Why the weight still change?

I came into sth that really strange, this is my code

def model_eval(model):
    model_the_wrong_images = []
    model_the_real_label = []
    model_the_pred = []
    correct = 0
    total = 0
    with torch.no_grad():  
        model.eval()
        for idx, test in enumerate(test_loader):

            image, label = test
            total += image.size()[0]

            pred = torch.argmax(model(image), 1)
            correct += (pred ==  label).sum().item()
        
            if idx == 4:
                #print(model(image))
                print(torch.argmax(model(image), 1))
                print(pred)
                print(torch.argmax(model(image), 1))
                print(pred == torch.argmax(model(image), 1))
                print(correct)
                print(label)

            for i in range(len(image)):
                if not (pred == label)[i].item():
                    model_the_wrong_images.append(image[i])
                    model_the_real_label.append(label[i])
                    model_the_pred.append(torch.argmax(model(image[i].unsqueeze_(0)), 1))

    print(correct)
    print(total)
    print('The accuracy on testset is : %f'%(correct / total))
    
    return model_the_wrong_images, model_the_real_label, model_the_pred

I write this func to eval my model, but i found that once i repeat the eval process with the model that has already been trained, the accuracy changes everytime.

Why my model’s params can’t keep const??? I wrote that model.eval(), but it seems no work

So i print the output and found the output change.Go futrher, i print the output of the 4th subset of the test process to see, something terrible happen, the outputs of the if are:

tensor([9, 7, 2, 4])
tensor([9, 7, 3, 4])
tensor([9, 7, 3, 4])
tensor([1, 1, 1, 1], dtype=torch.uint8)
17
tensor([9, 7, 3, 4])

How could the pred and torch.argmax(model(image), 1) become two different things?I get pred by pred = torch.argmax(model(image), 1)!

Who can tell me why! Thanks a lot!!!

Anyone Can help me?:joy::joy::joy::joy:

did you try setting torch.backends.cudnn.deterministic = True

Thanks!
I run the script on cpu. Do i need to do any change to the code?

Still no use…
So frustrated

I think the direct way to see whether the model changes is to print the parameters out.

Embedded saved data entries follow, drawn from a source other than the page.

-- pv_equiv track=rewrite | github.com/earthai-tech/fusionlab-learn | fusionlab/tools/app/geoprior/ui/map/analytics_panel.py | pick_id_col
-- ===== SOURCE A (Python) =====
-- from typing import Optional, Sequence
--
-- def pick_id_col(cols: Sequence[str]) -> str:
--     cand = [str(c) for c in (cols or [])]
--     for name in (
--         "sample_idx",
--         "sid",
--         "point_id",
--         "site_id",
--         "id",
--     ):
--         if name in cand:
--             return name
--     return ""
-- ===== SOURCE B (Python) =====
-- _RANK = {"sample_idx": 0, "sid": 1, "point_id": 2, "site_id": 3, "id": 4}
-- _NAMES = ("sample_idx", "sid", "point_id", "site_id", "id")
--
-- def pick_id_col(cols):
--     best = 5
--     for c in (cols or []):
--         r = _RANK.get(str(c), 5)
--         if r < best:
--             best = r
--     return _NAMES[best] if best < 5 else ""
-- ===== Notes on version B (the rewrite author's own statement) =====
-- stated objective: alternative
-- what changed: Instead of scanning the whole column list once per candidate name (membership test per candidate), B makes a single pass over the columns, looking each column up in a fixed rank dictionary and keeping the smallest rank seen; the best rank indexes the candidate tuple at the end.
import Mathlib
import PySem

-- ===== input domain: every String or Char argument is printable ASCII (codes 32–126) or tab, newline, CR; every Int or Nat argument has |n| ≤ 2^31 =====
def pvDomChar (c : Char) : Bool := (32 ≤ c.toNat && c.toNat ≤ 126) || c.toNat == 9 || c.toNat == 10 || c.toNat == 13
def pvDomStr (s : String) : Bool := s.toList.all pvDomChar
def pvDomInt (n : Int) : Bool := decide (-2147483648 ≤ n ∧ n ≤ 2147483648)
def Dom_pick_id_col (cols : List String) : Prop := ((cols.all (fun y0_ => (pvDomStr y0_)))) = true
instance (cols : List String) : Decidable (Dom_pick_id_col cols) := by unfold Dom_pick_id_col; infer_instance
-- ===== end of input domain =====

-- B replaces A's per-candidate membership scans by one pass over the columns with a rank-dictionary lookup (objective: alternative decomposition).

-- ===== PORT A =====
-- cand = [str(c) for c in (cols or [])]: str on a str is the identity, '[] or []' = []
-- the 'for name in (…): if name in cand: return name' loop over the 5-tuple literal is the early-return chain below
def pick_id_col (cols : List String) : String :=
  let cand := cols.map (fun c => c)
  if cand.contains "sample_idx" then "sample_idx"
  else if cand.contains "sid" then "sid"
  else if cand.contains "point_id" then "point_id"
  else if cand.contains "site_id" then "site_id"
  else if cand.contains "id" then "id"
  else ""

-- ===== PORT B =====
def pvRankB : PySem.Dict String Int :=
  PySem.Dict.ofList [("sample_idx", 0), ("sid", 1), ("point_id", 2), ("site_id", 3), ("id", 4)]

def pvNamesB : List String := ["sample_idx", "sid", "point_id", "site_id", "id"]

-- single pass over cols keeping the smallest rank; _NAMES[best] is a tuple index,
-- in range whenever best < 5, so pyGetD's default is never consulted
def pick_id_col_alt (cols : List String) : String :=
  let best := cols.foldl (fun b c => let r := PySem.Dict.getD pvRankB c 5; if r < b then r else b) (5 : Int)
  if best < 5 then PySem.List.pyGetD pvNamesB best "" else ""

-- ===== PRECONDITION & SPEC =====
def Spec_pick_id_col (cols : List String) (out : String) : Prop := out = pick_id_col_alt cols
instance (cols : List String) (out : String) : Decidable (Spec_pick_id_col cols out) := by unfold Spec_pick_id_col; infer_instance

-- ===== CLAIM (what is proved, stated in full; the proofs are below) =====
def Claim_equal_pick_id_col : Prop := ∀ (cols : List String), Dom_pick_id_col cols → Spec_pick_id_col cols (pick_id_col cols)

-- ===== LEMMAS AND PROOFS =====

-- rank of one column name, as B's dict lookup computes it
def pvR (c : String) : Int := PySem.Dict.getD pvRankB c 5

lemma pvR_items : pvRankB.items =
    [("sample_idx", (0:Int)), ("sid", 1), ("point_id", 2), ("site_id", 3), ("id", 4)] := by decide

lemma pvR_eq (c : String) :
    pvR c = if c = "sample_idx" then 0 else if c = "sid" then 1 else if c = "point_id" then 2
      else if c = "site_id" then 3 else if c = "id" then 4 else 5 := by
  by_cases h0 : c = "sample_idx"
  · subst h0; decide
  by_cases h1 : c = "sid"
  · subst h1; decide
  by_cases h2 : c = "point_id"
  · subst h2; decide
  by_cases h3 : c = "site_id"
  · subst h3; decide
  by_cases h4 : c = "id"
  · subst h4; decide
  have e0 : ("sample_idx" == c) = false := by rw [beq_eq_false_iff_ne]; exact fun e => h0 e.symm
  have e1 : ("sid" == c) = false := by rw [beq_eq_false_iff_ne]; exact fun e => h1 e.symm
  have e2 : ("point_id" == c) = false := by rw [beq_eq_false_iff_ne]; exact fun e => h2 e.symm
  have e3 : ("site_id" == c) = false := by rw [beq_eq_false_iff_ne]; exact fun e => h3 e.symm
  have e4 : ("id" == c) = false := by rw [beq_eq_false_iff_ne]; exact fun e => h4 e.symm
  unfold pvR
  simp only [PySem.Dict.getD, PySem.Dict.get?, pvR_items, List.find?_cons, List.find?_nil,
    e0, e1, e2, e3, e4]
  simp [h0, h1, h2, h3, h4]

-- B's fold over the whole list, as a function of the start accumulator
def pvBest (cols : List String) : Int :=
  cols.foldl (fun b c => if pvR c < b then pvR c else b) 5

lemma pvR_le_five (c : String) : 0 ≤ pvR c ∧ pvR c ≤ 5 := by
  rw [pvR_eq]; split_ifs <;> omega

lemma foldl_min_eq (cols : List String) (b : Int) (hb : b ≤ 5) :
    cols.foldl (fun b c => if pvR c < b then pvR c else b) b = min b (pvBest cols) := by
  induction cols generalizing b with
  | nil => simp [pvBest]; omega
  | cons c cs ih =>
      have hr := pvR_le_five c
      show cs.foldl _ (if pvR c < b then pvR c else b) = _
      rw [ih _ (by split_ifs <;> omega)]
      have h5 : pvBest (c :: cs) = min (if pvR c < 5 then pvR c else 5) (pvBest cs) := by
        show cs.foldl _ (if pvR c < 5 then pvR c else 5) = _
        rw [ih _ (by split_ifs <;> omega)]
      rw [h5]; split_ifs <;> omega

lemma pvBest_bounds (cols : List String) : 0 ≤ pvBest cols ∧ pvBest cols ≤ 5 := by
  induction cols with
  | nil => norm_num [pvBest]
  | cons x xs ih =>
      have hr := pvR_le_five x
      have hx : pvBest (x :: xs) = min (if pvR x < 5 then pvR x else 5) (pvBest xs) := by
        show xs.foldl _ (if pvR x < 5 then pvR x else 5) = _
        rw [foldl_min_eq _ _ (by split_ifs <;> omega)]
      rw [hx]; split_ifs <;> omega

lemma pvBest_le_of_mem {c : String} {cols : List String} (h : c ∈ cols) :
    pvBest cols ≤ pvR c := by
  induction cols with
  | nil => cases h
  | cons x xs ih =>
      have hr := pvR_le_five x
      have hbx := pvBest_bounds xs
      have hx : pvBest (x :: xs) = min (if pvR x < 5 then pvR x else 5) (pvBest xs) := by
        show xs.foldl _ (if pvR x < 5 then pvR x else 5) = _
        rw [foldl_min_eq _ _ (by split_ifs <;> omega)]
      rcases List.mem_cons.mp h with rfl | h
      · rw [hx]; split_ifs <;> omega
      · rw [hx]; have := ih h; split_ifs <;> omega

lemma pvBest_attained (cols : List String) :
    pvBest cols = 5 ∨ ∃ c ∈ cols, pvBest cols = pvR c := by
  induction cols with
  | nil => left; rfl
  | cons x xs ih =>
      have hr := pvR_le_five x
      have hx : pvBest (x :: xs) = min (if pvR x < 5 then pvR x else 5) (pvBest xs) := by
        show xs.foldl _ (if pvR x < 5 then pvR x else 5) = _
        rw [foldl_min_eq _ _ (by split_ifs <;> omega)]
      rcases ih with h5 | ⟨c, hc, hv⟩
      · by_cases hlt : pvR x < 5
        · right; exact ⟨x, List.mem_cons_self, by rw [hx, h5]; split_ifs <;> omega⟩
        · left; rw [hx, h5]; split_ifs <;> omega
      · by_cases hlt : pvR x < pvBest xs
        · right; exact ⟨x, List.mem_cons_self, by rw [hx]; split_ifs <;> omega⟩
        · right; exact ⟨c, List.mem_cons.mpr (Or.inr hc), by rw [hx, hv]; rw [hv] at hlt; split_ifs <;> omega⟩

lemma pvR_inj {c : String} {k : Int} (hk : k < 5) (h : pvR c = k) :
    c = (if k = 0 then "sample_idx" else if k = 1 then "sid" else if k = 2 then "point_id"
      else if k = 3 then "site_id" else "id") := by
  rw [pvR_eq] at h
  split_ifs at h <;> split_ifs <;> first | assumption | omega

-- absence of a candidate name from cols forbids that name's exact rank
lemma pvBest_ne {cols : List String} {name : String} {k : Int}
    (hk : 0 ≤ k ∧ k < 5)
    (hname : name = (if k = 0 then "sample_idx" else if k = 1 then "sid" else if k = 2 then "point_id"
      else if k = 3 then "site_id" else "id"))
    (h : name ∉ cols) : pvBest cols ≠ k := by
  intro hEq
  rcases pvBest_attained cols with h5 | ⟨c, hc, hv⟩
  · omega
  · have hrc : pvR c = k := hv.symm.trans hEq
    have : c = name := hname ▸ pvR_inj (by omega) hrc
    exact h (this ▸ hc)

-- ===== VERDICT (by name: the statement is the Claim_ definition above) =====
theorem pick_id_col_spec : Claim_equal_pick_id_col := by
  intro cols _
  unfold Spec_pick_id_col pick_id_col pick_id_col_alt
  have hbest : cols.foldl (fun b c => let r := PySem.Dict.getD pvRankB c 5; if r < b then r else b) (5 : Int)
      = pvBest cols := rfl
  rw [hbest]
  simp only [List.map_id']
  have hge := pvBest_bounds cols
  by_cases h0 : "sample_idx" ∈ cols
  · have hle := pvBest_le_of_mem h0
    rw [pvR_eq] at hle; simp at hle
    have hb : pvBest cols = 0 := by omega
    simp [h0, hb]; decide
  · by_cases h1 : "sid" ∈ cols
    · have hle := pvBest_le_of_mem h1
      rw [pvR_eq] at hle; simp at hle
      have hne0 := pvBest_ne (k := 0) (by omega) (by simp) h0
      have hb : pvBest cols = 1 := by omega
      simp [h0, h1, hb]; decide
    · by_cases h2 : "point_id" ∈ cols
      · have hle := pvBest_le_of_mem h2
        rw [pvR_eq] at hle; simp at hle
        have hne0 := pvBest_ne (k := 0) (by omega) (by simp) h0
        have hne1 := pvBest_ne (k := 1) (by omega) (by simp) h1
        have hb : pvBest cols = 2 := by omega
        simp [h0, h1, h2, hb]; decide
      · by_cases h3 : "site_id" ∈ cols
        · have hle := pvBest_le_of_mem h3
          rw [pvR_eq] at hle; simp at hle
          have hne0 := pvBest_ne (k := 0) (by omega) (by simp) h0
          have hne1 := pvBest_ne (k := 1) (by omega) (by simp) h1
          have hne2 := pvBest_ne (k := 2) (by omega) (by simp) h2
          have hb : pvBest cols = 3 := by omega
          simp [h0, h1, h2, h3, hb]; decide
        · by_cases h4 : "id" ∈ cols
          · have hle := pvBest_le_of_mem h4
            rw [pvR_eq] at hle; simp at hle
            have hne0 := pvBest_ne (k := 0) (by omega) (by simp) h0
            have hne1 := pvBest_ne (k := 1) (by omega) (by simp) h1
            have hne2 := pvBest_ne (k := 2) (by omega) (by simp) h2
            have hne3 := pvBest_ne (k := 3) (by omega) (by simp) h3
            have hb : pvBest cols = 4 := by omega
            simp [h0, h1, h2, h3, h4, hb]; decide
          · have hne : ∀ c ∈ cols, pvR c = 5 := by
              intro c hc
              rw [pvR_eq]
              split_ifs with a b c' d e
              · exact absurd (a ▸ hc) h0
              · exact absurd (b ▸ hc) h1
              · exact absurd (c' ▸ hc) h2
              · exact absurd (d ▸ hc) h3
              · exact absurd (e ▸ hc) h4
              · rfl
            have h5 : pvBest cols = 5 := by
              rcases pvBest_attained cols with h | ⟨c, hc, hv⟩
              · exact h
              · rw [hv, hne c hc]
            simp [h0, h1, h2, h3, h4, h5]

As you suggest, i found the params seems keep const, but the eval process always get different result

Can you post the full code, so that I can see if you are using any layers that has some randomization, and you might also be using test time augmentation(TTA)

Set shuffle=False and no_flip or something if you add flipping as a kind of data augmentation.

import torch
import torchvision
transform = torchvision.transforms.Compose(
                    [torchvision.transforms.ToTensor(),
                     torchvision.transforms.Normalize([0.5, 0.5, 0.5],[0.5, 0.5, 0.5])])
trainset = torchvision.datasets.MNIST(download=True, root='./data/MNIST',
                                    train=True,transform=transform)
testset = torchvision.datasets.MNIST(download=True, root='./data/MNIST',
                                    train=False,transform=transform)
train_loader = torch.utils.data.DataLoader(dataset=trainset, shuffle=False,
                            batch_size=64)
test_loader = torch.utils.data.DataLoader(dataset=testset, shuffle=False,
                            batch_size=4)
import torch.nn.functional as F
import torch.nn as nn

class Conv_Classifier(nn.Module):
    def __init__(self):
        super(Conv_Classifier, self).__init__()
        self.conv1 = nn.Conv2d(1, 5, 5)
        self.pool1 = nn.MaxPool2d(2)
        self.conv2 = nn.Conv2d(5, 16, 5)
        self.pool2 = nn.MaxPool2d(2)
        self.fc1 = nn.Linear(256, 20)
        self.fc2 = nn.Linear(20, 10)

    def forward(self, x):
        x = F.relu(self.pool1((self.conv1(x))))
        x = F.relu(self.pool2((self.conv2(x))))
        x = F.dropout2d(x)
        x = x.view(-1, 256)
        x = F.relu(self.fc1(x))
        x = F.relu(self.fc2(x))
        return x

Mnist_Classifier = Conv_Classifier()

def model_train(model, optimizer):
    total_loss = 0
    model.train()
    for i in range(5):

        for idx, data in enumerate(train_loader):
            image, label = data
        
            optimizer.zero_grad()
            pred = model(image)
            loss = loss_fn(pred, label)
            loss.backward()
            optimizer.step()
        
            total_loss += loss
            if idx % 149 == 0:
                print('[epoch %(epoch)d batch %(batch)d] loss : '%{'epoch':i, 'batch':idx}, loss)
        print('Total loss after %(epoch)d epoch'%{'epoch':i}, total_loss)
        total_loss=0

model_train(Mnist_Classifier, torch.optim.SGD(Mnist_Classifier.parameters(),lr=0.01, momentum=0.9))

the_wrong_images = []
the_real_label = []
the_pred = []

def model_eval(model):
    model_the_wrong_images = []
    model_the_real_label = []
    model_the_pred = []
    correct = 0
    total = 0
    with torch.no_grad():  
        model.eval()
        for idx, test in enumerate(test_loader):

            image, label = test
            total += image.size()[0]

            pred = torch.argmax(model(image), 1)
            correct += (pred ==  label).sum().item()
      
    
        
            for i in range(len(image)):
                if not (pred == label)[i].item():
                    model_the_wrong_images.append(image[i])
                    model_the_real_label.append(label[i])
                    model_the_pred.append(torch.argmax(model(image[i].unsqueeze_(0)), 1))

    print(correct)
    print(total)
    print('The accuracy on testset is : %f'%(correct / total))
    
    return model_the_wrong_images, model_the_real_label, model_the_pred

the_wrong_images, the_real_label, the_pred = model_eval(Mnist_Classifier)

It is just a simple example on Mnist, but if you repeat the model_eval func, you will find the accuracy will change…

Since you are using the functional API for F.dropout, it will be always set to training, i.e. it’ll always drop your activations.
You could use the module API nn.Dropout(p=0.5) or alternatively pass the self.training flag to your current code:

x = F.dropout(x, training=self.training)
5 Likes

I did, but the output will change even for the same input

My code is below, so sad

Thank you!
My problem is solved
Really a foolish mistake
Wish u a good day!

1 Like